Question

A particle moves towards the east with velocity $ 5m/s $ . After $ 10 $ seconds its direction changes towards north with the same velocity. The average acceleration of the particle is
(A) $ Zero $
(B) $ \dfrac{1}{{\sqrt 2 }}m/{s^2}N - W $
(C) $ \dfrac{1}{{\sqrt 2 }}m/{s^2}N - E $
(D) $ \dfrac{1}{{\sqrt 2 }}m/{s^2}S - W $

Answer 1

Hint To solve this question, we need to apply the basic formula of the average acceleration. As the directions are involved, we have to draw the vectors with their directions. Applying the formula for the magnitude of the resultant will give the magnitude of the average acceleration. Its direction can be obtained by using the parallelogram law.

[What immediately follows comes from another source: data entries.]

-- pv_equiv track=rewrite | github.com/Mihyar-30614/Genetic-Programming-Benchmarking-Deep-Memory-Tasks | DEAP/Copy Task/runner.py | generate_action
-- ===== SOURCE A (Python) =====
-- def generate_action(data_array, num_tests, type):
--     retval = []
--     delim = -1 if type == 'mod' else 0
--
--     for i in range(num_tests):
--         data, action, write = data_array[i], [], False
--         length = len(data)
--
--         # 0 = PUSH, 1 = POP HEAD, 2 = NOTHING, 3 = POP TAIL
--         for x in range(length):
--             if data[x][0] == 1 and data[x][1] == delim:
--                 write = True
--                 action.append(2)
--             elif data[x][0] == delim and data[x][1] == 1:
--                 write = False
--                 action.append(2)
--             else:
--                 action.append(0) if write == True else action.append(1)
--         retval.append(action)
--     return retval
-- ===== SOURCE B (Python) =====
-- from itertools import accumulate
--
-- def generate_action(data_array, num_tests, type):
--     delim = -1 if type == 'mod' else 0
--     result = []
--     for data in data_array[:max(num_tests, 0)]:
--         # pass 1: mark each element (+1 = write-on marker, -1 = write-off marker, 0 = plain)
--         marks = [1 if (p[0] == 1 and p[1] == delim) else
--                  (-1 if (p[0] == delim and p[1] == 1) else 0)
--                  for p in data]
--         # pass 2: write-state in effect BEFORE each element (shifted running state)
--         pre = list(accumulate(marks, lambda w, m: m or w, initial=0))[:-1]
--         result.append([2 if m else (0 if w == 1 else 1)
--                        for m, w in zip(marks, pre)])
--     return result
-- ===== Notes on version B (the rewrite author's own statement) =====
-- stated objective: alternative
-- what changed: Replaces A's single stateful loop (write flag mutated while classifying) by a three-pass pipeline per test: a marks pass labelling each pair +1/-1/0, an itertools.accumulate pass producing the shifted write-state in effect before each element, and a zip comprehension mapping (mark, state) to the action code.
import Mathlib
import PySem

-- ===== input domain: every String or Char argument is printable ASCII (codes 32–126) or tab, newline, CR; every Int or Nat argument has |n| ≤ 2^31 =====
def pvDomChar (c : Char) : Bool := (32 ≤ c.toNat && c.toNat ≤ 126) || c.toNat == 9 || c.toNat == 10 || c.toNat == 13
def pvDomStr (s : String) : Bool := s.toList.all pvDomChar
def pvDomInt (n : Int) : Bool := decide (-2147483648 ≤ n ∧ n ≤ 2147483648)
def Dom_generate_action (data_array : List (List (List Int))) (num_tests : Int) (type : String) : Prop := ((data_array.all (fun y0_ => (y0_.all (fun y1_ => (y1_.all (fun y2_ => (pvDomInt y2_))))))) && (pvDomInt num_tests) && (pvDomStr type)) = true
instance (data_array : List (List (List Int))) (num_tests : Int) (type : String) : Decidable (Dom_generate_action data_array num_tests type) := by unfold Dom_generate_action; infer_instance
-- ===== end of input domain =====

-- B separates state-accumulation from classification (marks pass, shifted running-state pass,
-- classification pass) instead of A's single stateful loop; objective: alternative decomposition.

-- ===== PORT A =====
def generate_action (data_array : List (List (List Int))) (num_tests : Int) (type : String) : List (List Int) :=
  let delim : Int := if type = "mod" then -1 else 0
  ((PySem.List.pyRange 0 num_tests 1).foldl (fun retval i =>
    let data := PySem.List.pyGetD data_array i []
    let res := (PySem.List.pyRange 0 (data.length : Int) 1).foldl
      (fun (st : List Int × Bool) x =>
        let p := PySem.List.pyGetD data x []
        if PySem.List.pyGetD p 0 0 = 1 ∧ PySem.List.pyGetD p 1 0 = delim then (st.1 ++ [2], true)
        else if PySem.List.pyGetD p 0 0 = delim ∧ PySem.List.pyGetD p 1 0 = 1 then (st.1 ++ [2], false)
        else (st.1 ++ [if st.2 = true then 0 else 1], st.2))
      ([], false)
    retval ++ [res.1]) [])

-- ===== PORT B =====
-- marks pass: +1 = write-on marker, -1 = write-off marker, 0 = plain element
def markOf (delim : Int) (p : List Int) : Int :=
  if PySem.List.pyGetD p 0 0 = 1 ∧ PySem.List.pyGetD p 1 0 = delim then 1
  else if PySem.List.pyGetD p 0 0 = delim ∧ PySem.List.pyGetD p 1 0 = 1 then -1 else 0

def generate_action_alt (data_array : List (List (List Int))) (num_tests : Int) (type : String) : List (List Int) :=
  let delim : Int := if type = "mod" then -1 else 0
  (data_array.take (max num_tests 0).toNat).map (fun data =>
    let marks := data.map (markOf delim)
    -- itertools.accumulate(marks, m or w, initial=0), last state dropped = state BEFORE each element
    let pre := (List.scanl (fun w m => if m = 0 then w else m) 0 marks).dropLast
    (marks.zip pre).map (fun mw => if mw.1 = 0 then (if mw.2 = 1 then 0 else 1) else 2))

-- ===== PRECONDITION & SPEC =====
-- Pre_ excludes exactly the inputs where Python A raises: num_tests beyond len(data_array)
-- (IndexError on data_array[i]), and — within the first num_tests tests — an empty pair
-- (IndexError on data[x][0]) or a pair whose head is 1 or delim but has no second element
-- (IndexError on data[x][1]; short-circuit evaluation reaches index 1 only in that case).
def Pre_generate_action (data_array : List (List (List Int))) (num_tests : Int) (type : String) : Prop :=
  num_tests ≤ (data_array.length : Int) ∧
  ∀ data ∈ data_array.take num_tests.toNat, ∀ p ∈ data,
    p ≠ [] ∧ ((p.getD 0 0 = 1 ∨ p.getD 0 0 = (if type = "mod" then -1 else 0)) → 2 ≤ p.length)
instance (data_array : List (List (List Int))) (num_tests : Int) (type : String) : Decidable (Pre_generate_action data_array num_tests type) := by unfold Pre_generate_action; infer_instance

def pvWitness_generate_action : List (List (List Int)) × Int × String :=
  ([[[1, 0], [5, 3], [0, 1], [7, 2]]], 1, "copy")

def Spec_generate_action (data_array : List (List (List Int))) (num_tests : Int) (type : String) (out : List (List Int)) : Prop := out = generate_action_alt data_array num_tests type
instance (data_array : List (List (List Int))) (num_tests : Int) (type : String) (out : List (List Int)) : Decidable (Spec_generate_action data_array num_tests type out) := by unfold Spec_generate_action; infer_instance

-- ===== CLAIM (what is proved, stated in full; the proofs are below) =====
def Claim_equal_generate_action : Prop := ∀ (data_array : List (List (List Int))) (num_tests : Int) (type : String), Dom_generate_action data_array num_tests type → Pre_generate_action data_array num_tests type → Spec_generate_action data_array num_tests type (generate_action data_array num_tests type)

-- ===== LEMMAS AND PROOFS =====

-- A's inner loop body
def bodyA (delim : Int) (st : List Int × Bool) (p : List Int) : List Int × Bool :=
  if PySem.List.pyGetD p 0 0 = 1 ∧ PySem.List.pyGetD p 1 0 = delim then (st.1 ++ [2], true)
  else if PySem.List.pyGetD p 0 0 = delim ∧ PySem.List.pyGetD p 1 0 = 1 then (st.1 ++ [2], false)
  else (st.1 ++ [if st.2 = true then 0 else 1], st.2)

-- reference per-test result: write flag threaded structurally
def specAct (delim : Int) : Bool → List (List Int) → List Int
  | _, [] => []
  | w, p :: rest =>
    if PySem.List.pyGetD p 0 0 = 1 ∧ PySem.List.pyGetD p 1 0 = delim then 2 :: specAct delim true rest
    else if PySem.List.pyGetD p 0 0 = delim ∧ PySem.List.pyGetD p 1 0 = 1 then 2 :: specAct delim false rest
    else (if w then 0 else 1) :: specAct delim w rest

theorem foldA_eq_specAct (delim : Int) (data : List (List Int)) :
    ∀ (acc : List Int) (w : Bool),
      (data.foldl (bodyA delim) (acc, w)).1 = acc ++ specAct delim w data := by
  induction data with
  | nil => intro acc w; simp [specAct]
  | cons p rest ih =>
    intro acc w
    rw [List.foldl_cons]
    by_cases h1 : PySem.List.pyGetD p 0 0 = 1 ∧ PySem.List.pyGetD p 1 0 = delim
    · have hb : bodyA delim (acc, w) p = (acc ++ [2], true) := by rw [bodyA, if_pos h1]
      rw [hb, ih]; simp only [specAct]; rw [if_pos h1]; simp
    · by_cases h2 : PySem.List.pyGetD p 0 0 = delim ∧ PySem.List.pyGetD p 1 0 = 1
      · have hb : bodyA delim (acc, w) p = (acc ++ [2], false) := by
          rw [bodyA, if_neg h1, if_pos h2]
        rw [hb, ih]; simp only [specAct]; rw [if_neg h1, if_pos h2]; simp
      · have hb : bodyA delim (acc, w) p = (acc ++ [if w = true then 0 else 1], w) := by
          rw [bodyA, if_neg h1, if_neg h2]
        rw [hb, ih]; simp only [specAct]; rw [if_neg h1, if_neg h2]
        cases w <;> simp

-- B's per-test three-pass computation also computes specAct
theorem bpass_eq_specAct (delim : Int) (data : List (List Int)) :
    ∀ (w0 : Int) (w : Bool), (w0 = 1 ↔ w = true) →
      ((data.map (markOf delim)).zip
        ((List.scanl (fun w m => if m = 0 then w else m) w0 (data.map (markOf delim))).dropLast)).map
        (fun mw => if mw.1 = 0 then (if mw.2 = 1 then 0 else 1) else 2)
      = specAct delim w data := by
  induction data with
  | nil => intro w0 w _; simp [specAct]
  | cons p rest ih =>
    intro w0 w hw
    have hne : List.scanl (fun w m => if m = 0 then w else m)
        ((fun w m => if m = 0 then w else m) w0 (markOf delim p)) (rest.map (markOf delim)) ≠ [] :=
      List.scanl_ne_nil
    rw [List.map_cons, List.scanl_cons, List.dropLast_cons_of_ne_nil hne, List.zip_cons_cons,
        List.map_cons]
    by_cases h1 : PySem.List.pyGetD p 0 0 = 1 ∧ PySem.List.pyGetD p 1 0 = delim
    · have hm : markOf delim p = 1 := by rw [markOf, if_pos h1]
      simp only [hm]
      norm_num
      rw [ih 1 true (by simp)]
      simp only [specAct]; rw [if_pos h1]
    · by_cases h2 : PySem.List.pyGetD p 0 0 = delim ∧ PySem.List.pyGetD p 1 0 = 1
      · have hm : markOf delim p = -1 := by rw [markOf, if_neg h1, if_pos h2]
        simp only [hm]
        norm_num
        rw [ih (-1) false (by simp)]
        simp only [specAct]; rw [if_neg h1, if_pos h2]
      · have hm : markOf delim p = 0 := by rw [markOf, if_neg h1, if_neg h2]
        simp only [hm]
        norm_num
        rw [ih w0 w hw]
        simp only [specAct]; rw [if_neg h1, if_neg h2]
        cases w <;> simp_all

-- A's inner range-indexed fold, as transliterated, computes specAct with initial write = False
theorem innerA_eq (delim : Int) (data : List (List Int)) :
    ((PySem.List.pyRange 0 ((data.length : Int)) 1).foldl
      (fun (st : List Int × Bool) x => bodyA delim st (PySem.List.pyGetD data x ([] : List Int)))
      (([], false) : List Int × Bool)).1 = specAct delim false data := by
  have h := PySem.List.foldl_pyRange_pyGetD' (a := 0) (xs := data) (f := bodyA delim)
    (d := ([] : List Int)) (init := (([], false) : List Int × Bool)) (le_refl 0)
  simp only [Int.toNat_zero, List.drop_zero] at h
  rw [h, foldA_eq_specAct]
  simp

theorem max_toNat (n : Int) : (max n 0).toNat = n.toNat := by omega

-- ===== VERDICT (by name: the statement is the Claim_ definition above) =====
theorem generate_action_spec : Claim_equal_generate_action := by
  intro data_array num_tests type _hdom hpre
  unfold Spec_generate_action generate_action generate_action_alt
  obtain ⟨hlen, -⟩ := hpre
  set delim : Int := if type = "mod" then -1 else 0 with hd
  simp only [max_toNat]
  set T := data_array.take num_tests.toNat with hT
  by_cases hn : 0 ≤ num_tests
  · have hTlen : T.length = num_tests.toNat := by
      simp only [hT, List.length_take]; omega
    have hcast : num_tests = (T.length : Int) := by rw [hTlen]; omega
    have hcongr :
        (PySem.List.pyRange 0 num_tests 1).foldl (fun retval i =>
          retval ++ [((PySem.List.pyRange 0 (((PySem.List.pyGetD data_array i ([] : List (List Int))).length : Int)) 1).foldl
            (fun (st : List Int × Bool) x => bodyA delim st (PySem.List.pyGetD (PySem.List.pyGetD data_array i ([] : List (List Int))) x ([] : List Int)))
            (([], false) : List Int × Bool)).1]) []
        = (PySem.List.pyRange 0 num_tests 1).foldl (fun retval i =>
          retval ++ [((PySem.List.pyRange 0 (((PySem.List.pyGetD T i ([] : List (List Int))).length : Int)) 1).foldl
            (fun (st : List Int × Bool) x => bodyA delim st (PySem.List.pyGetD (PySem.List.pyGetD T i ([] : List (List Int))) x ([] : List Int)))
            (([], false) : List Int × Bool)).1]) [] := by
      apply PySem.List.foldl_congr_mem
      intro acc i hi
      have hib := (PySem.List.mem_pyRange_one).1 hi
      have h0 : (0 : Int) ≤ i := by omega
      have hilt : i < (data_array.length : Int) := by omega
      have hiT : i < (T.length : Int) := by rw [hTlen]; omega
      obtain ⟨n, rfl⟩ := Int.eq_ofNat_of_zero_le h0
      have hn1 : n < data_array.length := by exact_mod_cast hilt
      have hn2 : n < T.length := by exact_mod_cast hiT
      rw [PySem.List.pyGetD_natCast, PySem.List.pyGetD_natCast,
          List.getD_eq_getElem _ _ hn1, List.getD_eq_getElem _ _ hn2]
      have : T[n] = data_array[n] := by
        simp only [hT, List.getElem_take]
      rw [this]
    have final :
        (PySem.List.pyRange 0 num_tests 1).foldl (fun retval i =>
          retval ++ [((PySem.List.pyRange 0 (((PySem.List.pyGetD data_array i ([] : List (List Int))).length : Int)) 1).foldl
            (fun (st : List Int × Bool) x => bodyA delim st (PySem.List.pyGetD (PySem.List.pyGetD data_array i ([] : List (List Int))) x ([] : List Int)))
            (([], false) : List Int × Bool)).1]) []
        = T.map (fun data =>
            ((data.map (markOf delim)).zip
              ((List.scanl (fun w m => if m = 0 then w else m) 0 (data.map (markOf delim))).dropLast)).map
              (fun mw => if mw.1 = 0 then (if mw.2 = 1 then 0 else 1) else 2)) := by
      rw [hcongr]
      have hout := PySem.List.foldl_pyRange_pyGetD' (a := 0) (xs := T)
        (f := fun (retval : List (List Int)) (data : List (List Int)) =>
          retval ++ [((PySem.List.pyRange 0 ((data.length : Int)) 1).foldl
            (fun (st : List Int × Bool) x => bodyA delim st (PySem.List.pyGetD data x ([] : List Int)))
            (([], false) : List Int × Bool)).1])
        (d := ([] : List (List Int))) (init := ([] : List (List Int))) (le_refl 0)
      simp only [Int.toNat_zero, List.drop_zero] at hout
      rw [hcast, hout, PySem.List.foldl_append_singleton_eq_map]
      apply List.map_congr_left
      intro data _
      rw [innerA_eq, bpass_eq_specAct delim data 0 false (by simp)]
    exact final
  · have hneg : PySem.List.pyRange 0 num_tests 1 = [] := by
      simp [PySem.List.pyRange]; omega
    have : num_tests.toNat = 0 := by omega
    simp [hneg, hT, this]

Formula Used: The formula used for solving this question is given by
 $\Rightarrow \vec a = \dfrac{{\Delta \vec v}}{{\Delta t}} $ , here $ \vec a $ is the average acceleration of a particle in a time interval of $ \Delta t $ , and $ \Delta \vec v $ is the change in the velocity.

Complete step by step answer
The initial and the final velocities of the particle are shown in the figure below.

We know that the average acceleration is given by
 $\Rightarrow \vec a = \dfrac{{\Delta \vec v}}{{\Delta t}} $
 $\Rightarrow \vec a = \dfrac{{{{\vec v}_2} - {{\vec v}_1}}}{{\Delta t}} $ …………………..(1)
So, we need to obtain the difference $ {\vec v_2} - {\vec v_1} $ of the velocity vectors.
Or we can say that we need to add the vectors $ {\vec v_2} $ and $ - {\vec v_1} $ .
So, reversing the direction of the vector $ {\vec v_1} $ of the above figure, we obtain

Now, by the diagonal law of the vector addition, the resultant of these two vectors is represented by the diagonal of the parallelogram formed by these vectors.
The parallelogram and the diagonal are shown in the figure below.

As we can see in the figure, the diagonal is in the direction of the north-west.
Now the magnitude of the resultant is given by
 $\Rightarrow \left| {{{\vec v}_R}} \right| = \sqrt {{v_1}^2 + {v_2}^2} $
 $\Rightarrow \left| {{{\vec v}_R}} \right| = \sqrt {{5^2} + {5^2}} = 5\sqrt 2 m/s $ ……………...(2)
From (1) we have
 $\Rightarrow \vec a = \dfrac{{{{\vec v}_2} - {{\vec v}_1}}}{{\Delta t}} $
 $\Rightarrow \vec a = \dfrac{{{{\vec v}_R}}}{{\Delta t}} $
Writing in terms of magnitude, we have
 $\Rightarrow \left| {\vec a} \right| = \dfrac{{\left| {{{\vec v}_R}} \right|}}{{\Delta t}} $
According to the question $ \Delta t = 10s $ . So we have
 $\Rightarrow \left| {\vec a} \right| = \dfrac{{\left| {{{\vec v}_R}} \right|}}{{10}} $
Substituting (2) we get
 $\Rightarrow \left| {\vec a} \right| = \dfrac{{5\sqrt 2 }}{{10}} = \dfrac{1}{{\sqrt 2 }}m/{s^2} $
As the acceleration vector is parallel to the resultant vector $ {\vec v_R} $ , whose direction is north west as seen above, so the direction of acceleration is also $ N - W $ .
Hence, the correct answer is option B.

Note
Do not blindly conclude that the acceleration of the particle should be zero just because the initial and final magnitudes of the velocities are equal. Always remember that velocity is a vector quantity, so its initial and final magnitudes cannot be directly subtracted to obtain the acceleration.